ABOUT THIS EXERCISE
Output exactly the lines below, starting with the line that has "((PySem.List.enumerate l (k" and going on through the line that has "have hmod : PySem.Int.mod", both included, and no other lines.

SUPPLIED MATERIAL
------------------------------------------------
-- pv_equiv track=rewrite | github.com/younginshin115/TIL | lvl1/모의고사.py | solution
-- ===== SOURCE A (Python) =====
-- def solution(answers):
--     answer = []
--     def student(answers, pattern):
--         num = 0
--         correct_num = 0
--         for i in range(len(answers)):
--             if i != 0 and i % len(pattern) == 0:
--                 num += len(pattern)
--             if answers[i] == pattern[i-num]:
--                 correct_num += 1
--         return correct_num
--     def grade(*scores):
--         total_lst = []
--         for i in scores:
--             total_lst.append(i)
--         max_score = max(total_lst)
--         for i in range(len(scores)):
--             if scores[i] == max_score:
--                 answer.append(i+1)
--
--     st1_pattern = [1,2,3,4,5]
--     st2_pattern = [2, 1, 2, 3, 2, 4, 2, 5]
--     st3_pattern = [3, 3, 1, 1, 2, 2, 4, 4, 5, 5]
--     s1 = student(answers, st1_pattern)
--     s2 = student(answers, st2_pattern)
--     s3 = student(answers, st3_pattern)
--     grade(s1, s2, s3)
--
--     return answer
-- ===== SOURCE B (Python) =====
-- def solution(answers):
--     patterns = [[1, 2, 3, 4, 5],
--                 [2, 1, 2, 3, 2, 4, 2, 5],
--                 [3, 3, 1, 1, 2, 2, 4, 4, 5, 5]]
--     # Precompute one lookup table per position residue modulo 40 (the lcm of the
--     # three pattern periods): table[r] maps an answer value to the score-increment
--     # triple it earns at any position i with i % 40 == r.  The scan over answers is
--     # then a single dict lookup per element -- no pattern is consulted during it.
--     table = []
--     for r in range(40):
--         row = {}
--         for j, p in enumerate(patterns):
--             v = p[r % len(p)]
--             a0, a1, a2 = row.get(v, (0, 0, 0))
--             row[v] = (a0 + (j == 0), a1 + (j == 1), a2 + (j == 2))
--         table.append(row)
--     s1 = s2 = s3 = 0
--     for i, a in enumerate(answers):
--         d1, d2, d3 = table[i % 40].get(a, (0, 0, 0))
--         s1 += d1
--         s2 += d2
--         s3 += d3
--     best = max(s1, s2, s3)
--     return [j + 1 for j, s in enumerate((s1, s2, s3)) if s == best]
-- ===== Notes on version B (the rewrite author's own statement) =====
-- stated objective: faster
-- what changed: Instead of scanning answers against each pattern, B precomputes a 40-entry lookup table (40 = lcm of the three pattern periods) mapping position-residue and answer value to a score-increment triple, so the scan over answers is one dict lookup per element with no pattern consulted; winners then come from a comprehension over the final triple, replacing A's three per-student scans and the side-effecting grade helper.
import Mathlib
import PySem

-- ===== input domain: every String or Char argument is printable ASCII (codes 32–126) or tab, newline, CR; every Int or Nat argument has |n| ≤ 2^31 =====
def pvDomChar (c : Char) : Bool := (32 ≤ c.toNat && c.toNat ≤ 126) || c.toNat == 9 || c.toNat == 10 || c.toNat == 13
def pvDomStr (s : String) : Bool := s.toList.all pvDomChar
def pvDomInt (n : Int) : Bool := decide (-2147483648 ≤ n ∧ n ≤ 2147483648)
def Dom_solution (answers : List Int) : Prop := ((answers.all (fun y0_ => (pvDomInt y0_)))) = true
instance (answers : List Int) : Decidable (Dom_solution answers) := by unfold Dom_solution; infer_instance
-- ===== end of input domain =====

-- B replaces A's three per-student scans (each with a manual cyclic offset) and the side-effecting
-- grade helper by a precomputed 40-entry (lcm of the periods) residue→answer→increment-triple
-- lookup table; the scan over answers is one table lookup per element (a constant-factor speedup
-- measured).

-- ===== PORT A =====
-- inner helper 'student': the indices i and i-num are always in range, so pyGetD (default 0) is exact
def studentA (answers : List Int) (pattern : List Int) : Int :=
  ((PySem.List.pyRange 0 answers.length 1).foldl
    (fun (s : Int × Int) i =>
      let num := if i ≠ 0 ∧ PySem.Int.mod i pattern.length = 0 then s.1 + pattern.length else s.1
      (num,
        if PySem.List.pyGetD answers i 0 = PySem.List.pyGetD pattern (i - num) 0
        then s.2 + 1 else s.2))
    (0, 0)).2

def solution (answers : List Int) : List Int :=
  let s1 := studentA answers [1, 2, 3, 4, 5]
  let s2 := studentA answers [2, 1, 2, 3, 2, 4, 2, 5]
  let s3 := studentA answers [3, 3, 1, 1, 2, 2, 4, 4, 5, 5]
  -- grade(s1, s2, s3): total_lst append loop, max(total_lst), then the answer-building loop
  let scores : List Int := [s1, s2, s3]
  let totalLst := scores.foldl (fun acc i => acc ++ [i]) []
  let maxScore := (PySem.List.max? totalLst (fun x => x)).getD 0  -- totalLst is nonempty: max never raises
  (PySem.List.pyRange 0 3 1).foldl
    (fun acc i => if PySem.List.pyGetD scores i 0 = maxScore then acc ++ [i + 1] else acc) []

-- ===== PORT B =====
-- row.get(v,(0,0,0)) → Dict.getD; j==0 etc. added as 0/1; indices r % len(p) and i % 40 in range
def patternsB : List (List Int) :=
  [[1, 2, 3, 4, 5], [2, 1, 2, 3, 2, 4, 2, 5], [3, 3, 1, 1, 2, 2, 4, 4, 5, 5]]

def tableB : List (PySem.Dict Int (Int × Int × Int)) :=
  (PySem.List.pyRange 0 40 1).foldl
    (fun tb r =>
      let row := (PySem.List.enumerate patternsB 0).foldl
        (fun (row : PySem.Dict Int (Int × Int × Int)) jp =>
          let v := PySem.List.pyGetD jp.2 (PySem.Int.mod r jp.2.length) 0
          let d := row.getD v (0, 0, 0)
          row.insert v
            (d.1 + (if jp.1 = 0 then 1 else 0),
             d.2.1 + (if jp.1 = 1 then 1 else 0),
             d.2.2 + (if jp.1 = 2 then 1 else 0)))
        PySem.Dict.empty
      tb ++ [row])
    []

def solution_alt (answers : List Int) : List Int :=
  let s := (PySem.List.enumerate answers 0).foldl
    (fun (s : Int × Int × Int) ia =>
      let d := (PySem.List.pyGetD tableB (PySem.Int.mod ia.1 40) PySem.Dict.empty).getD ia.2 (0, 0, 0)
      (s.1 + d.1, s.2.1 + d.2.1, s.2.2 + d.2.2))
    (0, 0, 0)
  let best := max s.1 (max s.2.1 s.2.2)
  (PySem.List.enumerate [s.1, s.2.1, s.2.2] 0).foldl
    (fun acc js => if js.2 = best then acc ++ [js.1 + 1] else acc) []

-- ===== PRECONDITION & SPEC =====
def Spec_solution (answers : List Int) (out : List Int) : Prop := out = solution_alt answers
instance (answers : List Int) (out : List Int) : Decidable (Spec_solution answers out) := by unfold Spec_solution; infer_instance

-- ===== CLAIM (what is proved, stated in full; the proofs are below) =====
def Claim_equal_solution : Prop := ∀ (answers : List Int), Dom_solution answers → Spec_solution answers (solution answers)

-- ===== LEMMAS AND PROOFS =====

-- number of positions k, k+1, … of l whose element matches pattern p cyclically
def cnt (p : List Int) (k : Int) : List Int → Int
  | [] => 0
  | a :: t =>
      (if a = PySem.List.pyGetD p (PySem.Int.mod k p.length) 0 then 1 else 0) + cnt p (k + 1) t

-- A's 'student' loop: from index m on, with the offset invariant num = len * ((m-1)/len)
theorem studentA_fold (p l : List Int) :
    ∀ (k m : Nat) (c : Int), m + k = l.length →
      ((PySem.List.pyRange (m : Int) l.length 1).foldl
        (fun (s : Int × Int) i =>
          let num := if i ≠ 0 ∧ PySem.Int.mod i p.length = 0 then s.1 + p.length else s.1
          (num,
            if PySem.List.pyGetD l i 0 = PySem.List.pyGetD p (i - num) 0
            then s.2 + 1 else s.2))
        ((p.length : Int) * (((m - 1) / p.length : Nat) : Int), c)).2
      = c + cnt p (m : Int) (l.drop m) := by
  intro k
  induction k with
  | zero =>
      intro m c hm
      rw [PySem.List.pyRange_one_eq_nil (by exact_mod_cast (by omega : l.length ≤ m))]
      simp [List.drop_eq_nil_of_le (by omega : l.length ≤ m), cnt]
  | succ k ih =>
      intro m c hm
      have hmlt : m < l.length := by omega
      rw [PySem.List.pyRange_one_cons (by exact_mod_cast hmlt), List.foldl_cons]
      have hmodc : PySem.Int.mod (m : Int) (p.length : Int) = ((m % p.length : Nat) : Int) :=
        PySem.Int.mod_natCast m p.length
      have hnum : (if (m : Int) ≠ 0 ∧ PySem.Int.mod (m : Int) (p.length : Int) = 0
            then (p.length : Int) * (((m - 1) / p.length : Nat) : Int) + p.length
            else (p.length : Int) * (((m - 1) / p.length : Nat) : Int))
          = (p.length : Int) * ((m / p.length : Nat) : Int) := by
        rcases m with _ | s
        · simp
        · have hsd : (s + 1) / p.length = s / p.length + if p.length ∣ s + 1 then 1 else 0 :=
            Nat.succ_div
          by_cases hdvd : p.length ∣ s + 1
          · have hm0 : (s + 1) % p.length = 0 := Nat.mod_eq_zero_of_dvd hdvd
            rw [hmodc, if_pos ⟨by exact_mod_cast Nat.succ_ne_zero s, by exact_mod_cast hm0⟩]
            simp only [Nat.add_sub_cancel, hsd, if_pos hdvd]
            push_cast; ring
          · have hm0 : (s + 1) % p.length ≠ 0 := fun h => hdvd (Nat.dvd_of_mod_eq_zero h)
            rw [hmodc, if_neg (by intro h; exact hm0 (by exact_mod_cast h.2))]
            simp only [Nat.add_sub_cancel, hsd, if_neg hdvd, Nat.add_zero]
      have hidx : (m : Int) - (p.length : Int) * ((m / p.length : Nat) : Int)
          = ((m % p.length : Nat) : Int) := by
        have h2 : (p.length : Int) * ((m / p.length : Nat) : Int) + ((m % p.length : Nat) : Int)
            = (m : Int) := by exact_mod_cast Nat.div_add_mod m p.length
        omega
      have hget : PySem.List.pyGetD l (m : Int) 0 = l.getD m 0 := by
        simp [PySem.List.pyGetD_natCast]
      have hdrop : l.drop m = l[m] :: l.drop (m + 1) := List.drop_eq_getElem_cons hmlt
      simp only [ne_eq, hnum, hidx, hget]
      have hcast : ((m : Int) + 1) = ((m + 1 : Nat) : Int) := by push_cast; ring
      have ih' := ih (m + 1) (if l.getD m 0 = PySem.List.pyGetD p ((m % p.length : Nat) : Int) 0
        then c + 1 else c) (by omega)
      simp only [ne_eq, Nat.add_sub_cancel] at ih'
      rw [hcast, ih']
      rw [hdrop]
      show _ = c + ((if l[m] = PySem.List.pyGetD p (PySem.Int.mod (m : Int) (p.length)) 0
        then 1 else 0) + cnt p ((m : Int) + 1) (l.drop (m + 1)))
      rw [hmodc]
      have hgd : l.getD m 0 = l[m] := by
        simp [List.getD_eq_getElem?_getD, List.getElem?_eq_getElem hmlt]
      rw [hgd, hcast]
      split_ifs <;> ring

theorem studentA_eq (p l : List Int) : studentA l p = cnt p 0 l := by
  have h := studentA_fold p l l.length 0 0 (by omega)
  simpa [studentA] using h

-- what one row of B's table returns for an arbitrary answer value
def rowFun (r : Int) (a : Int) : Int × Int × Int :=
  ((if a = PySem.List.pyGetD [1,2,3,4,5] (PySem.Int.mod r 5) 0 then 1 else 0),
   (if a = PySem.List.pyGetD [2,1,2,3,2,4,2,5] (PySem.Int.mod r 8) 0 then 1 else 0),
   (if a = PySem.List.pyGetD [3,3,1,1,2,2,4,4,5,5] (PySem.Int.mod r 10) 0 then 1 else 0))

-- the row builder of B's table at residue r (the inner fold of tableB over the 3 patterns)
def mkRow (r : Int) : PySem.Dict Int (Int × Int × Int) :=
  (PySem.List.enumerate patternsB 0).foldl
    (fun (row : PySem.Dict Int (Int × Int × Int)) jp =>
      let v := PySem.List.pyGetD jp.2 (PySem.Int.mod r jp.2.length) 0
      let d := row.getD v (0, 0, 0)
      row.insert v
        (d.1 + (if jp.1 = 0 then 1 else 0),
         d.2.1 + (if jp.1 = 1 then 1 else 0),
         d.2.2 + (if jp.1 = 2 then 1 else 0)))
    PySem.Dict.empty

-- looked up at any value a, the three-insert row yields the indicator triple (key collisions included)
theorem mkRow_getD (r a : Int) : (mkRow r).getD a (0, 0, 0) = rowFun r a := by
  simp only [mkRow, patternsB, PySem.List.enumerate, List.foldl, rowFun]
  set v1 := PySem.List.pyGetD [1,2,3,4,5] (PySem.Int.mod r 5) 0 with hv1
  set v2 := PySem.List.pyGetD [2,1,2,3,2,4,2,5] (PySem.Int.mod r 8) 0 with hv2
  set v3 := PySem.List.pyGetD [3,3,1,1,2,2,4,4,5,5] (PySem.Int.mod r 10) 0 with hv3
  norm_num [PySem.Dict.getD_insert, PySem.Dict.getD_empty]
  split_ifs <;> simp_all

-- B's table is the list of rows mkRow 0 … mkRow 39
theorem tableB_eq_map : tableB = (PySem.List.pyRange 0 40 1).map mkRow := by
  exact (PySem.List.foldl_append_singleton_eq_map mkRow (PySem.List.pyRange 0 40 1) []).trans
    (List.nil_append _)

-- B's table, looked up at residue r and value a, is exactly the indicator triple rowFun r a
theorem tableB_lookup (r : Nat) (hr : r < 40) (a : Int) :
    (PySem.List.pyGetD tableB ((r : Int)) PySem.Dict.empty).getD a (0, 0, 0) = rowFun (r : Int) a := by
  have hget : PySem.List.pyGetD tableB ((r : Int)) PySem.Dict.empty = mkRow ((r : Int)) := by
    rw [tableB_eq_map, PySem.List.pyGetD_natCast]
    rw [List.getD_eq_getElem?_getD,
      List.getElem?_eq_getElem (by simp [PySem.List.length_pyRange_one]; omega)]
    simp [PySem.List.getElem_pyRange_one]
  rw [hget, mkRow_getD]

-- B's scan accumulates the three cyclic-match counts
theorem altB_fold (l : List Int) :
    ∀ (k : Nat) (x y z : Int),
      ((PySem.List.enumerate l (k : Int)).foldl
        (fun (s : Int × Int × Int) ia =>
          let d := (PySem.List.pyGetD tableB (PySem.Int.mod ia.1 40) PySem.Dict.empty).getD ia.2 (0, 0, 0)
          (s.1 + d.1, s.2.1 + d.2.1, s.2.2 + d.2.2))
        (x, y, z))
      = (x + cnt [1,2,3,4,5] (k : Int) l,
         y + cnt [2,1,2,3,2,4,2,5] (k : Int) l,
         z + cnt [3,3,1,1,2,2,4,4,5,5] (k : Int) l) := by
  induction l with
  | nil => intro k x y z; simp [PySem.List.enumerate, cnt]
  | cons a t ih =>
      intro k x y z
      rw [show PySem.List.enumerate (a :: t) (k : Int) = ((k : Int), a) :: PySem.List.enumerate t ((k : Int) + 1) from
        PySem.List.enumerate_cons a t (k : Int)]
      rw [List.foldl_cons]
      have hmod : PySem.Int.mod ((k : Int)) 40 = (((k % 40 : Nat) : Int)) := by
        exact_mod_cast PySem.Int.mod_natCast k 40
      have hlook := tableB_lookup (k % 40) (Nat.mod_lt k (by norm_num)) a
      have hr5 : PySem.Int.mod (((k % 40 : Nat) : Int)) 5 = PySem.Int.mod ((k : Int)) 5 := by
        rw [show ((5 : Int)) = ((5 : Nat) : Int) from rfl,
          PySem.Int.mod_natCast, PySem.Int.mod_natCast,
          Nat.mod_mod_of_dvd k (by norm_num : 5 ∣ 40)]
      have hr8 : PySem.Int.mod (((k % 40 : Nat) : Int)) 8 = PySem.Int.mod ((k : Int)) 8 := by
        rw [show ((8 : Int)) = ((8 : Nat) : Int) from rfl,
          PySem.Int.mod_natCast, PySem.Int.mod_natCast,
          Nat.mod_mod_of_dvd k (by norm_num : 8 ∣ 40)]
      have hr10 : PySem.Int.mod (((k % 40 : Nat) : Int)) 10 = PySem.Int.mod ((k : Int)) 10 := by
        rw [show ((10 : Int)) = ((10 : Nat) : Int) from rfl,
          PySem.Int.mod_natCast, PySem.Int.mod_natCast,
          Nat.mod_mod_of_dvd k (by norm_num : 10 ∣ 40)]
      simp only [hmod, hlook, rowFun, hr5, hr8, hr10]
      have hcast : ((k : Int) + 1) = ((k + 1 : Nat) : Int) := by push_cast; ring
      rw [hcast, ih (k + 1)]
      simp only [cnt, Prod.mk.injEq, List.length_cons, List.length_nil]
      push_cast
      refine ⟨by ring, by ring, by ring⟩

theorem solution_eq_alt (answers : List Int) : solution answers = solution_alt answers := by
  have h1 := studentA_eq [1,2,3,4,5] answers
  have h2 := studentA_eq [2,1,2,3,2,4,2,5] answers
  have h3 := studentA_eq [3,3,1,1,2,2,4,4,5,5] answers
  have hb := altB_fold answers 0 0 0 0
  simp only [solution, solution_alt, h1, h2, h3]
  rw [show ((0 : Int)) = ((0 : Nat) : Int) from rfl] at hb ⊢
  rw [hb]
  generalize cnt [1,2,3,4,5] ((0 : Nat) : Int) answers = c1
  generalize cnt [2,1,2,3,2,4,2,5] ((0 : Nat) : Int) answers = c2
  generalize cnt [3,3,1,1,2,2,4,4,5,5] ((0 : Nat) : Int) answers = c3
  have hm : (PySem.List.max? [c1, c2, c3] fun x => x).getD 0 = max c1 (max c2 c3) := by
    rw [PySem.List.max?_id_cons]; simp [List.foldl, max_assoc]
  norm_num [PySem.List.enumerate, PySem.List.pyRange, List.foldl, hm,
    PySem.List.pyGetD, PySem.List.pyGet?, PySem.List.pyIdx?]
  rw [show Int.toNat 3 = 3 from rfl]
  norm_num [List.range_succ, List.foldl, show Int.toNat 2 = 2 from rfl, show Int.toNat 1 = 1 from rfl]

-- ===== VERDICT (by name: the statement is the Claim_ definition above) =====
theorem solution_spec : Claim_equal_solution := by
  intro answers _
  unfold Spec_solution
  exact solution_eq_alt answers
------------------------------------------------
RESPONSE
      ((PySem.List.enumerate l (k : Int)).foldl
        (fun (s : Int × Int × Int) ia =>
          let d := (PySem.List.pyGetD tableB (PySem.Int.mod ia.1 40) PySem.Dict.empty).getD ia.2 (0, 0, 0)
          (s.1 + d.1, s.2.1 + d.2.1, s.2.2 + d.2.2))
        (x, y, z))
      = (x + cnt [1,2,3,4,5] (k : Int) l,
         y + cnt [2,1,2,3,2,4,2,5] (k : Int) l,
         z + cnt [3,3,1,1,2,2,4,4,5,5] (k : Int) l) := by
  induction l with
  | nil => intro k x y z; simp [PySem.List.enumerate, cnt]
  | cons a t ih =>
      intro k x y z
      rw [show PySem.List.enumerate (a :: t) (k : Int) = ((k : Int), a) :: PySem.List.enumerate t ((k : Int) + 1) from
        PySem.List.enumerate_cons a t (k : Int)]
      rw [List.foldl_cons]
      have hmod : PySem.Int.mod ((k : Int)) 40 = (((k % 40 : Nat) : Int)) := by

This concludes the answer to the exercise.